■ **ASSIGNMENT**
Look through the material below. Return exactly the lines from the one with "src/main/patternprint.py | count_cross" through the one with "of consecutive 'X'", both included.

■ **EXERCISE MATERIALS**

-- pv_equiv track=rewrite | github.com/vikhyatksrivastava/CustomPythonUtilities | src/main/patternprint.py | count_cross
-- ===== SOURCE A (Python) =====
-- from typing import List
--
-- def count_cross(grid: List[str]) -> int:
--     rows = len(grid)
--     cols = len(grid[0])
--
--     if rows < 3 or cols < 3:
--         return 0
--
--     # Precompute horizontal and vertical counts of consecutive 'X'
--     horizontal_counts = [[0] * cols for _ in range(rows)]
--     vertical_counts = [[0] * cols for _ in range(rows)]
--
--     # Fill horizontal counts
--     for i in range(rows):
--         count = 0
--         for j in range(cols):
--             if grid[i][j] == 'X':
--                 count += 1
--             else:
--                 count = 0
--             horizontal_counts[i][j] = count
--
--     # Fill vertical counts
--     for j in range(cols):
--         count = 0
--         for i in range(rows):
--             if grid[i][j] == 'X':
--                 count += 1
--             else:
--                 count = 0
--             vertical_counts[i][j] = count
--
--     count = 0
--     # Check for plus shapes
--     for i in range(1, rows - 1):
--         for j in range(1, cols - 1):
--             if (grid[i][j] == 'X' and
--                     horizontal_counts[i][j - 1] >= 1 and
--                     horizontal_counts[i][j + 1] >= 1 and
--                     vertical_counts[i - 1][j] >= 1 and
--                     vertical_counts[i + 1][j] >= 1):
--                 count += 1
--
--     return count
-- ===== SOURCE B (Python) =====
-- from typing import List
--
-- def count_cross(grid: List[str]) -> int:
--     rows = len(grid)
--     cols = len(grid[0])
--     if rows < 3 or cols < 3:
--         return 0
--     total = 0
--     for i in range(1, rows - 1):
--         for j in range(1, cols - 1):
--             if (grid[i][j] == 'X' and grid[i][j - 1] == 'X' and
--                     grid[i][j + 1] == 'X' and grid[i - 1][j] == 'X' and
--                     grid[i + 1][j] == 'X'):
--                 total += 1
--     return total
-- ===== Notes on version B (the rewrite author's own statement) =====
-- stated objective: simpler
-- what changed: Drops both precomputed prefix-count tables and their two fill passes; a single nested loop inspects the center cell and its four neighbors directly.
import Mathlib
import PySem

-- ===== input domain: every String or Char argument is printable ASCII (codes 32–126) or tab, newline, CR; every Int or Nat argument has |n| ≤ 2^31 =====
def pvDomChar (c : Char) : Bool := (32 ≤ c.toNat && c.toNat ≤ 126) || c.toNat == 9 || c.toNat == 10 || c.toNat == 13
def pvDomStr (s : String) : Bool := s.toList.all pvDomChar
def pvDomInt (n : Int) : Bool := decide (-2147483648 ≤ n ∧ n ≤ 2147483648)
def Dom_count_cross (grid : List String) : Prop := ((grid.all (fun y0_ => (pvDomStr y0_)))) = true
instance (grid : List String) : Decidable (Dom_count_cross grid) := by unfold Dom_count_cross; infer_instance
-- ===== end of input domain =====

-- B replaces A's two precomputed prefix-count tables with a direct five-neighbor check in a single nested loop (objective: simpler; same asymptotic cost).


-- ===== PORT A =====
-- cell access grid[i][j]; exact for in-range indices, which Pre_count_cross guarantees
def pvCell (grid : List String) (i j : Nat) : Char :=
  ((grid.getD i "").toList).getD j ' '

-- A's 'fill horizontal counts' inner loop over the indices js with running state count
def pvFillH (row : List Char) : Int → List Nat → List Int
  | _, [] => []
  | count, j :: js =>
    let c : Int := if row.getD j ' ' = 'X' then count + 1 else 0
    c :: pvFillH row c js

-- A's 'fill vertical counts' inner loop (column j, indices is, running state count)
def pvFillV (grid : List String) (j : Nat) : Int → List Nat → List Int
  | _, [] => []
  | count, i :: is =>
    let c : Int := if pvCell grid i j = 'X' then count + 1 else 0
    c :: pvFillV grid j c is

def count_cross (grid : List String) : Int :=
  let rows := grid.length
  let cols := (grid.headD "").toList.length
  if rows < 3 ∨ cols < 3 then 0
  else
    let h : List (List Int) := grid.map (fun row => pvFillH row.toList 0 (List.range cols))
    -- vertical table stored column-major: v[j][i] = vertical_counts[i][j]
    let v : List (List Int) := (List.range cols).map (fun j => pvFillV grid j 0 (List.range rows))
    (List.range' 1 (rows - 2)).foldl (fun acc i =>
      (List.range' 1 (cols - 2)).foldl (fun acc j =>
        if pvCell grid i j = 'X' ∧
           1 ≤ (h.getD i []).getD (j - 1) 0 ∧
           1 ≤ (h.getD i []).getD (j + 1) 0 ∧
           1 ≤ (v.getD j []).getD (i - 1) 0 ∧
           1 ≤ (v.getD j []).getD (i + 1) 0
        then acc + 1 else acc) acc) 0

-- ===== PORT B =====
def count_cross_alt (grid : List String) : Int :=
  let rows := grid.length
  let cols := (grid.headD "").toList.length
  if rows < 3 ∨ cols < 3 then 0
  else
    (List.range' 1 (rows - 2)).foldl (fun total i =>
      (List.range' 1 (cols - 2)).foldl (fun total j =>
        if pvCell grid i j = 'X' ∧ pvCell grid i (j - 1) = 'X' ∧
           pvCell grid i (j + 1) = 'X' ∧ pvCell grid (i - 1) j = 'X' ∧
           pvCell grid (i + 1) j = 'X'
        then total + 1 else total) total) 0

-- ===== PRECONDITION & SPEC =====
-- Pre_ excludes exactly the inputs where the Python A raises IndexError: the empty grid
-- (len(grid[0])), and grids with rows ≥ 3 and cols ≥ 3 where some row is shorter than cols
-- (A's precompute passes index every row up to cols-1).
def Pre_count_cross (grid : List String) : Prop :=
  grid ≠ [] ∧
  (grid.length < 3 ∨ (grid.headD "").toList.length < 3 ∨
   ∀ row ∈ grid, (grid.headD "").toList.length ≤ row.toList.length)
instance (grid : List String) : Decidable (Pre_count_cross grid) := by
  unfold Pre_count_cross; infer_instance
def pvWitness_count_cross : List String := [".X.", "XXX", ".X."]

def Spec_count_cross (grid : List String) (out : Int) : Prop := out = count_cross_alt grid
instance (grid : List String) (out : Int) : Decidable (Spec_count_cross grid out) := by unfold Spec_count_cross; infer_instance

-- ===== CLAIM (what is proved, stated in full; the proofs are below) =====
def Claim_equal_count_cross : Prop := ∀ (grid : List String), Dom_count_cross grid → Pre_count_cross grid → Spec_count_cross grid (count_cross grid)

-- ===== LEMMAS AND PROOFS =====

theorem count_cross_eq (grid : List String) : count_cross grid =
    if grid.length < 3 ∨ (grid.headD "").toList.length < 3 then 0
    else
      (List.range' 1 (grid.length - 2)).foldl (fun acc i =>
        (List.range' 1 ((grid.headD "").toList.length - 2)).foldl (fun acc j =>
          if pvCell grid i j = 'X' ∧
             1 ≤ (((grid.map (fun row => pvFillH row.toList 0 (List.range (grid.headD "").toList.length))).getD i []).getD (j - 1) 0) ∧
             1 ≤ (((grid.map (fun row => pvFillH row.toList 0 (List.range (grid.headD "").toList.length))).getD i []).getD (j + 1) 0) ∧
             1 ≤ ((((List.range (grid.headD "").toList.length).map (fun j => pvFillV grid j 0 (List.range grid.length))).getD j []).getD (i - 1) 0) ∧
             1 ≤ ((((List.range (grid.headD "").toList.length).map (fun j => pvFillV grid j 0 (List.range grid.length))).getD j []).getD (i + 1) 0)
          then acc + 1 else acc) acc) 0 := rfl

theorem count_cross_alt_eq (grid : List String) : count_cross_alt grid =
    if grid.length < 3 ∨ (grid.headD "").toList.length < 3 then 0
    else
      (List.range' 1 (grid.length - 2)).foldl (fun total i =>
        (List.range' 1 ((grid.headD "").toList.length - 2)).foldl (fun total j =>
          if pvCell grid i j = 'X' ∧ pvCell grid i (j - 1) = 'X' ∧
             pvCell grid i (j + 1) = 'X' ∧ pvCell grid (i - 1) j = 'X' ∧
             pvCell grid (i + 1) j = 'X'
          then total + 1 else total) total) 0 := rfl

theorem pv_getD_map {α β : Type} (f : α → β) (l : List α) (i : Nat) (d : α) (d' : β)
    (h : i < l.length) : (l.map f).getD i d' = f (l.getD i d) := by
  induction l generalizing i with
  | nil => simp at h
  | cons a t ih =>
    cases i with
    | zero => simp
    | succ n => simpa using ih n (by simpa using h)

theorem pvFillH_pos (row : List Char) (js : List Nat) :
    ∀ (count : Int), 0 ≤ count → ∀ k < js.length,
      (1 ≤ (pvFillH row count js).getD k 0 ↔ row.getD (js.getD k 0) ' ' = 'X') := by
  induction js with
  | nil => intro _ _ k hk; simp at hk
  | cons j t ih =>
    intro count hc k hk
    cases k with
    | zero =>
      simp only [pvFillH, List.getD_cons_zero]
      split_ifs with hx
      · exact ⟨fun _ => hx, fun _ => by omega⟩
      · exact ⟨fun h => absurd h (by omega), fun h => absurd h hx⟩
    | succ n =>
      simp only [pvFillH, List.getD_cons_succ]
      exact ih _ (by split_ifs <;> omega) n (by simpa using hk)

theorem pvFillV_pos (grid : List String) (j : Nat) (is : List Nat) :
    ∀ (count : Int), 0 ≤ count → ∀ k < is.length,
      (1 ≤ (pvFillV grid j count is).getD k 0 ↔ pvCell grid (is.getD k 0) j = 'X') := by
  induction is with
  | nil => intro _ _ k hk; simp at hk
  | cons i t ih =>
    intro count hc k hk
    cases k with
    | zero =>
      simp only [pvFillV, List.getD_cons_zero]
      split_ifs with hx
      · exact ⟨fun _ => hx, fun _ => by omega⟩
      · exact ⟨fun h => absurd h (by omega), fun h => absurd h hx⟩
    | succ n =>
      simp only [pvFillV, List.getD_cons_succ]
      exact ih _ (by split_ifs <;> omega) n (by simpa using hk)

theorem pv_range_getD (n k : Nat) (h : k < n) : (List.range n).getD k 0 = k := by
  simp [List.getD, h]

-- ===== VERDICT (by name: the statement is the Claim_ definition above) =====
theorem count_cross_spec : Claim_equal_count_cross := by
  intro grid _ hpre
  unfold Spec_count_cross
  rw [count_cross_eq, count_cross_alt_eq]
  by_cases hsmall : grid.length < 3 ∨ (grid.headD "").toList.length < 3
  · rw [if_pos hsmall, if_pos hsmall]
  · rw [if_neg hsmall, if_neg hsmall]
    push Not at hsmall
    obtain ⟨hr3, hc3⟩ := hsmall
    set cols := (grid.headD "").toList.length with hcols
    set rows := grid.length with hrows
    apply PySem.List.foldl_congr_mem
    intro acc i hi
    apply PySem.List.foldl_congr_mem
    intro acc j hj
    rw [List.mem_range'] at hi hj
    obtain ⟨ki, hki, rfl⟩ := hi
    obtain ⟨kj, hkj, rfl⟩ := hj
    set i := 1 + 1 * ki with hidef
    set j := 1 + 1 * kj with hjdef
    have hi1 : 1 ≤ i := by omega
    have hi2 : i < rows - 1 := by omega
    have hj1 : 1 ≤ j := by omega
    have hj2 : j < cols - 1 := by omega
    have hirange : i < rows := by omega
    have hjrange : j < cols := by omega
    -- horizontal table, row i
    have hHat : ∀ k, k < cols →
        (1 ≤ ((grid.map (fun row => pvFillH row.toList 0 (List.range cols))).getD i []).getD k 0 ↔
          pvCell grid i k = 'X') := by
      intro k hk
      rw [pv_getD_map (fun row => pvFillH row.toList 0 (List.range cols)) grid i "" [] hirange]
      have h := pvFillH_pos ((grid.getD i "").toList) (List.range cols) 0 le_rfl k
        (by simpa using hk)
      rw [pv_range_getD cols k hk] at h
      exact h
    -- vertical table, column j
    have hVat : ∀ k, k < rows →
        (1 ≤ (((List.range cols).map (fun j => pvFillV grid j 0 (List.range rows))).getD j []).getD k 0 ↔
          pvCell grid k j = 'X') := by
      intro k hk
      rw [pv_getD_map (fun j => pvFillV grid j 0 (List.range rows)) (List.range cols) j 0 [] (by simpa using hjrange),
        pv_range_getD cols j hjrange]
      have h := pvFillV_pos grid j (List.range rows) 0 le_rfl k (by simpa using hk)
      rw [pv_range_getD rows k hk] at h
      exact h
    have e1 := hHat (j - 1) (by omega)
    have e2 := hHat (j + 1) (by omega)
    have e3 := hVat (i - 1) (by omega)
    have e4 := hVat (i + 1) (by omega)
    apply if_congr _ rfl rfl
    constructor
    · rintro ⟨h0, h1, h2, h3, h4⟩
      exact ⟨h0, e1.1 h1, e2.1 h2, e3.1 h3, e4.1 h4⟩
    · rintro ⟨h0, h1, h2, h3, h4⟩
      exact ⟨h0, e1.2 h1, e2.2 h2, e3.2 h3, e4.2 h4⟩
...
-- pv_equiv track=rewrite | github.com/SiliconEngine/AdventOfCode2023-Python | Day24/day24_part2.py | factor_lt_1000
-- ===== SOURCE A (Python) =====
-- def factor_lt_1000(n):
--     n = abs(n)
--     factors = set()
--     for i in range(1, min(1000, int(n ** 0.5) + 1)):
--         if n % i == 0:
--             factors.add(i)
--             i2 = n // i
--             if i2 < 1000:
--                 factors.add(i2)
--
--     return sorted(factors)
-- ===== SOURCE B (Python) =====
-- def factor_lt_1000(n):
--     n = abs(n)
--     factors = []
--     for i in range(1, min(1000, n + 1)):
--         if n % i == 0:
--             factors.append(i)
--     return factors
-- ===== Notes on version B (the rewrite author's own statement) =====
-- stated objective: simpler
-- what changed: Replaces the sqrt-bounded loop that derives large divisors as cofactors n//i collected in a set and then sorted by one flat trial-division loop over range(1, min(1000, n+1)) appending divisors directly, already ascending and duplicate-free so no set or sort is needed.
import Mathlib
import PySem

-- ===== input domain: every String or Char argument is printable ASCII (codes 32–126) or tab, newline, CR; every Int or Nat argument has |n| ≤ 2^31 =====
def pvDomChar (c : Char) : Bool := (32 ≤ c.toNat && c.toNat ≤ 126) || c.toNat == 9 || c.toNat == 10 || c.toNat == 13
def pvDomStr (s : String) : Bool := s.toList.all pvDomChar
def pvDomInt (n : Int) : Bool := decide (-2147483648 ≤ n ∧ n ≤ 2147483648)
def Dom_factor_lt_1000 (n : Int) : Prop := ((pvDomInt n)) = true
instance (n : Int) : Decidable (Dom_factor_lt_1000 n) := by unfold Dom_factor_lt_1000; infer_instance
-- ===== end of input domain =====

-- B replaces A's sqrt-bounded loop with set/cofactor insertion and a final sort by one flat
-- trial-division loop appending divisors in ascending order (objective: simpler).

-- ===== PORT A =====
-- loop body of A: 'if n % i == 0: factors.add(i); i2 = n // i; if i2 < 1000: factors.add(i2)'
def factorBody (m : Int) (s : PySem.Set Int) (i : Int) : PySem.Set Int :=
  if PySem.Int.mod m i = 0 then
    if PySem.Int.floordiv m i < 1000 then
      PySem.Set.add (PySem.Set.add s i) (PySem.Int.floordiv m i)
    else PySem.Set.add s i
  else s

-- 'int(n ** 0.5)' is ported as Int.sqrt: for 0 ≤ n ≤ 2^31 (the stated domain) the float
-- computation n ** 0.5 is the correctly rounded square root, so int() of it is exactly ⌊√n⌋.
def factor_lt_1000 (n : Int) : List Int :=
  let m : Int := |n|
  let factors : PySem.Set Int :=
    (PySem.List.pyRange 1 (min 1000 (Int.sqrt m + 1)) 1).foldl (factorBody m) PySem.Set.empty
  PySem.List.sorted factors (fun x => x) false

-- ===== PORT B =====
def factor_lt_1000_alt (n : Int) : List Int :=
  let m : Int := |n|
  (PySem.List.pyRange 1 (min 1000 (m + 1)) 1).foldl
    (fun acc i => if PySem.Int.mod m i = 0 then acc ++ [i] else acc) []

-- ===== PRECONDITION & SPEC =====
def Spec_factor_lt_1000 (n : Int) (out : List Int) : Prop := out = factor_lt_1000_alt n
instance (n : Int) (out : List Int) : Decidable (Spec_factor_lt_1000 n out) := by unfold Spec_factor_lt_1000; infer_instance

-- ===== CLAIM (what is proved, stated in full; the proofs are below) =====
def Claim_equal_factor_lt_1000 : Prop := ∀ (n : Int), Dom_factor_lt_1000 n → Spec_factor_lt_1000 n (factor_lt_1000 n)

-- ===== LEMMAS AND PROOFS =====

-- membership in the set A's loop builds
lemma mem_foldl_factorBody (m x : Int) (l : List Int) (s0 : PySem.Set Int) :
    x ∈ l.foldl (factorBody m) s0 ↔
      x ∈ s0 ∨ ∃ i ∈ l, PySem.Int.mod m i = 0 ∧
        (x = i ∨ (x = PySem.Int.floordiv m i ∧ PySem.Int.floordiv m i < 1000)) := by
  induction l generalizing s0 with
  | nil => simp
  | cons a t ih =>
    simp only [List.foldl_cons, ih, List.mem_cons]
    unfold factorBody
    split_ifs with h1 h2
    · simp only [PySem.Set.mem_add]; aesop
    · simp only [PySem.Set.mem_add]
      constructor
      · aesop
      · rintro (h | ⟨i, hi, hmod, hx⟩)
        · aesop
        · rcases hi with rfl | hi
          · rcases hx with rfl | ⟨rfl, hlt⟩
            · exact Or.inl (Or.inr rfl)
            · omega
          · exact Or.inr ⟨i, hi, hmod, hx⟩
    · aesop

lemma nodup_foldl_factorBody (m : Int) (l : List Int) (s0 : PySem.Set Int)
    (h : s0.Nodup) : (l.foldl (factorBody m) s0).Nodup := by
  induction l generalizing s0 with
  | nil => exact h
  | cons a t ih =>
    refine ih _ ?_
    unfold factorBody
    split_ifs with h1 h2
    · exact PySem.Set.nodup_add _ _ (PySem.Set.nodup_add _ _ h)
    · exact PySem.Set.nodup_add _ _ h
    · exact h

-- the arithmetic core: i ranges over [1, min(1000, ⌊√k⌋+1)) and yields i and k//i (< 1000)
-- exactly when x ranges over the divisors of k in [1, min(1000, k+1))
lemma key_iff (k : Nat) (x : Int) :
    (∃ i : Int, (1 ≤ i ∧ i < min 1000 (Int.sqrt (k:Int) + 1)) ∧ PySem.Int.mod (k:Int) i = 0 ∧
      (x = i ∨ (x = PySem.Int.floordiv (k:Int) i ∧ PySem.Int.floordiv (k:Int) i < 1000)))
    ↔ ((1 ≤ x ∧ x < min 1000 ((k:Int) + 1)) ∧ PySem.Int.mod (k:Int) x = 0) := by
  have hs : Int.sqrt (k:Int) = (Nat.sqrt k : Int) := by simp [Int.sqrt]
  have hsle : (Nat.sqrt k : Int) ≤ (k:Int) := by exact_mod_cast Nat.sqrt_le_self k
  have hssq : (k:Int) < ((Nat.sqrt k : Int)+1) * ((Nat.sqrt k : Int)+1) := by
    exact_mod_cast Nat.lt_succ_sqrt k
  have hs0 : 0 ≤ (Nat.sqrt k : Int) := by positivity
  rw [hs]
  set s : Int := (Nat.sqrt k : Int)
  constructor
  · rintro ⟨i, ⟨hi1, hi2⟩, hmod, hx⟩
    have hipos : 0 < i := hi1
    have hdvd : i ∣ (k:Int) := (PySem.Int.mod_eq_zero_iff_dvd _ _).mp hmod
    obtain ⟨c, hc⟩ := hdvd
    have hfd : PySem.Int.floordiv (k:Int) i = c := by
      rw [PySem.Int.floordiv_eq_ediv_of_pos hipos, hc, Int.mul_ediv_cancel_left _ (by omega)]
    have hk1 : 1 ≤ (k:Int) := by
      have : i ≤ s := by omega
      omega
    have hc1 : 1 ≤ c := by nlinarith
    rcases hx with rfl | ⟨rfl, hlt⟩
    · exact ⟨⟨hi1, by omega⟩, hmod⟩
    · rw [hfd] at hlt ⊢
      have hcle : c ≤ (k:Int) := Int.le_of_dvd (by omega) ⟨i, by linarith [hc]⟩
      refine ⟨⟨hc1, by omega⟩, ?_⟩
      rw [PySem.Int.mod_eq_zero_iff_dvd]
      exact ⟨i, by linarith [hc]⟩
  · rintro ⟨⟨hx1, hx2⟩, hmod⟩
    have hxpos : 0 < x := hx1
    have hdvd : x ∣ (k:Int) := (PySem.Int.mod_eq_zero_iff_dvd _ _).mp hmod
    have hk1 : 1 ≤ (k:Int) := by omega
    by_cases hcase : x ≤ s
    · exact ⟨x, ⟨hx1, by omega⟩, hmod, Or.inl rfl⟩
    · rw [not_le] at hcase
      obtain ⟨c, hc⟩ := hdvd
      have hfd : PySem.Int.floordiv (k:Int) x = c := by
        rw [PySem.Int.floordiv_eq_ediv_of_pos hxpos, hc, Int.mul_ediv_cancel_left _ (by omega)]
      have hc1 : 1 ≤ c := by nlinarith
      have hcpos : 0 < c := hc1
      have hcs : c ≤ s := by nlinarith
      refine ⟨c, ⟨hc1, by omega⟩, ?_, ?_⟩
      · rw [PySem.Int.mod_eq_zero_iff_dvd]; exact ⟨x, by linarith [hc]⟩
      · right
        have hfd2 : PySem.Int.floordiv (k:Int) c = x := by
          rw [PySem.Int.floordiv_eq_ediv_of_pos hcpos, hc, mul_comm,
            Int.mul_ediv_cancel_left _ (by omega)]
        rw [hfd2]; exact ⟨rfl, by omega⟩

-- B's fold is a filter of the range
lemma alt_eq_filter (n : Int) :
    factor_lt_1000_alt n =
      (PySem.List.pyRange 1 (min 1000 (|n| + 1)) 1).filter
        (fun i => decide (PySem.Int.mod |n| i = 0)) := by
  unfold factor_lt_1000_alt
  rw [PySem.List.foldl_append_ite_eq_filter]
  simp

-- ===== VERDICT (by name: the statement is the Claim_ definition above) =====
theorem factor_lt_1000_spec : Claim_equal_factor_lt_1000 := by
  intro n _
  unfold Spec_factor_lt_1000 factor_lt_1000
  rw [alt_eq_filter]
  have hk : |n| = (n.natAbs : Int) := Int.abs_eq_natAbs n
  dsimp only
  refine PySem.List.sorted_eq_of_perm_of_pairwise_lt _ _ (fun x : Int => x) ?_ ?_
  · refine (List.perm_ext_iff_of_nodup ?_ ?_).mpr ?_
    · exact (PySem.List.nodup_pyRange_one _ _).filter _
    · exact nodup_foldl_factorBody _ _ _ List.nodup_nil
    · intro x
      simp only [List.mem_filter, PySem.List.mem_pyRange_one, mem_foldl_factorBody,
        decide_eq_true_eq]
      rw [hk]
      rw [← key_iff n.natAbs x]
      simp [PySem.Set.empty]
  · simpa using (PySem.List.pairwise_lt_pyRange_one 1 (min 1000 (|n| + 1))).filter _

■ **TASK ANSWER**
-- pv_equiv track=rewrite | github.com/vikhyatksrivastava/CustomPythonUtilities | src/main/patternprint.py | count_cross
-- ===== SOURCE A (Python) =====
-- from typing import List
--
-- def count_cross(grid: List[str]) -> int:
--     rows = len(grid)
--     cols = len(grid[0])
--
--     if rows < 3 or cols < 3:
--         return 0
--
--     # Precompute horizontal and vertical counts of consecutive 'X'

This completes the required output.